◆ The task
Output the entries below without any alteration.

[Stored data entries]
-- ===== PRECONDITION & SPEC =====
-- Pre_ excludes only the empty list, on which Python A raises ValueError (max of an empty sequence).
def Pre_part1 (data : List Int) : Prop := data ≠ []
instance (data : List Int) : Decidable (Pre_part1 data) := by unfold Pre_part1; infer_instance
def pvWitness_part1 : List Int := ([123])

def Spec_part1 (data : List Int) (out : Int × Int) : Prop := out = part1_alt data
instance (data : List Int) (out : Int × Int) : Decidable (Spec_part1 data out) := by unfold Spec_part1; infer_instance

-- ===== CLAIM (what is proved, stated in full; the proofs are below) =====
def Claim_equal_part1 : Prop := ∀ (data : List Int), Dom_part1 data → Pre_part1 data → Spec_part1 data (part1 data)

-- ===== LEMMAS AND PROOFS =====

-- the k-th secret, price, price difference, and 4-diff window of a buyer starting at x
def pvIter : Nat → Int → Int
  | 0, x => x
  | n + 1, x => next_secret (pvIter n x)

def pvP (x : Int) (k : Nat) : Int := PySem.Int.mod (pvIter k x) 10
def pvD (x : Int) (k : Nat) : Int := pvP x k - pvP x (k - 1)
def pvW (x : Int) (k : Nat) : List Int := [pvD x (k - 3), pvD x (k - 2), pvD x (k - 1), pvD x k]

-- the raw (window, price) event stream of steps 4..n for a buyer starting at x
def pvRaw (x : Int) (n : Nat) : List (List Int × Int) :=
  (List.range' 4 (n - 3)).map (fun k => (pvW x k, pvP x k))

-- one deduplicated event applied to A's (seen, dict-of-lists) resp. B's (seen, dict-of-sums)
def pvGA (sd : PySem.Set (List Int) × PySem.Dict (List Int) (List Int)) (e : List Int × Int) :
    PySem.Set (List Int) × PySem.Dict (List Int) (List Int) :=
  if sd.1.contains e.1 then sd
  else (PySem.Set.add sd.1 e.1, PySem.Dict.modify sd.2 e.1 [] (· ++ [e.2]))

def pvGB (sd : PySem.Set (List Int) × PySem.Dict (List Int) Int) (e : List Int × Int) :
    PySem.Set (List Int) × PySem.Dict (List Int) Int :=
  if sd.1.contains e.1 then sd
  else (PySem.Set.add sd.1 e.1, PySem.Dict.insert sd.2 e.1 (sd.2.getD e.1 0 + e.2))

-- value map relating A's dict (lists of prices) to B's dict (their sums)
def pvG (p : List Int × List Int) : List Int × Int := (p.1, p.2.sum)

lemma pvRaw_succ (x : Int) (n : Nat) (h : 3 ≤ n) :
    pvRaw x (n + 1) = pvRaw x n ++ [(pvW x (n + 1), pvP x (n + 1))] := by
  unfold pvRaw
  rw [show n + 1 - 3 = (n - 3) + 1 by omega, List.range'_1_concat, List.map_append]
  simp [show 4 + (n - 3) = n + 1 by omega]

lemma pvTake4 (g : Nat → Int) (N a : Nat) (h : a + 4 ≤ N) :
    ((((List.range N).map g).drop a).take 4) = [g a, g (a + 1), g (a + 2), g (a + 3)] := by
  apply List.ext_getElem
  · simp; omega
  · intro i h1 h2
    simp only [List.getElem_take, List.getElem_drop, List.getElem_map, List.getElem_range]
    simp only [List.length_take, List.length_map, List.length_range, List.length_drop] at h1
    have h4 : i < 4 := lt_of_lt_of_le h1 (min_le_left _ _)
    interval_cases i <;> simp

◆ Result for this exercise
-- ===== PRECONDITION & SPEC =====
-- Pre_ excludes only the empty list, on which Python A raises ValueError (max of an empty sequence).
def Pre_part1 (data : List Int) : Prop := data ≠ []
instance (data : List Int) : Decidable (Pre_part1 data) := by unfold Pre_part1; infer_instance
def pvWitness_part1 : List Int := ([123])

def Spec_part1 (data : List Int) (out : Int × Int) : Prop := out = part1_alt data
instance (data : List Int) (out : Int × Int) : Decidable (Spec_part1 data out) := by unfold Spec_part1; infer_instance

-- ===== CLAIM (what is proved, stated in full; the proofs are below) =====
def Claim_equal_part1 : Prop := ∀ (data : List Int), Dom_part1 data → Pre_part1 data → Spec_part1 data (part1 data)

-- ===== LEMMAS AND PROOFS =====

-- the k-th secret, price, price difference, and 4-diff window of a buyer starting at x
def pvIter : Nat → Int → Int
  | 0, x => x
  | n + 1, x => next_secret (pvIter n x)

def pvP (x : Int) (k : Nat) : Int := PySem.Int.mod (pvIter k x) 10
def pvD (x : Int) (k : Nat) : Int := pvP x k - pvP x (k - 1)
def pvW (x : Int) (k : Nat) : List Int := [pvD x (k - 3), pvD x (k - 2), pvD x (k - 1), pvD x k]

-- the raw (window, price) event stream of steps 4..n for a buyer starting at x
def pvRaw (x : Int) (n : Nat) : List (List Int × Int) :=
  (List.range' 4 (n - 3)).map (fun k => (pvW x k, pvP x k))

-- one deduplicated event applied to A's (seen, dict-of-lists) resp. B's (seen, dict-of-sums)
def pvGA (sd : PySem.Set (List Int) × PySem.Dict (List Int) (List Int)) (e : List Int × Int) :
    PySem.Set (List Int) × PySem.Dict (List Int) (List Int) :=
  if sd.1.contains e.1 then sd
  else (PySem.Set.add sd.1 e.1, PySem.Dict.modify sd.2 e.1 [] (· ++ [e.2]))

def pvGB (sd : PySem.Set (List Int) × PySem.Dict (List Int) Int) (e : List Int × Int) :
    PySem.Set (List Int) × PySem.Dict (List Int) Int :=
  if sd.1.contains e.1 then sd
  else (PySem.Set.add sd.1 e.1, PySem.Dict.insert sd.2 e.1 (sd.2.getD e.1 0 + e.2))

-- value map relating A's dict (lists of prices) to B's dict (their sums)
def pvG (p : List Int × List Int) : List Int × Int := (p.1, p.2.sum)

lemma pvRaw_succ (x : Int) (n : Nat) (h : 3 ≤ n) :
    pvRaw x (n + 1) = pvRaw x n ++ [(pvW x (n + 1), pvP x (n + 1))] := by
  unfold pvRaw
  rw [show n + 1 - 3 = (n - 3) + 1 by omega, List.range'_1_concat, List.map_append]
  simp [show 4 + (n - 3) = n + 1 by omega]

lemma pvTake4 (g : Nat → Int) (N a : Nat) (h : a + 4 ≤ N) :
    ((((List.range N).map g).drop a).take 4) = [g a, g (a + 1), g (a + 2), g (a + 3)] := by
  apply List.ext_getElem
  · simp; omega
  · intro i h1 h2
    simp only [List.getElem_take, List.getElem_drop, List.getElem_map, List.getElem_range]
    simp only [List.length_take, List.length_map, List.length_range, List.length_drop] at h1
    have h4 : i < 4 := lt_of_lt_of_le h1 (min_le_left _ _)
    interval_cases i <;> simp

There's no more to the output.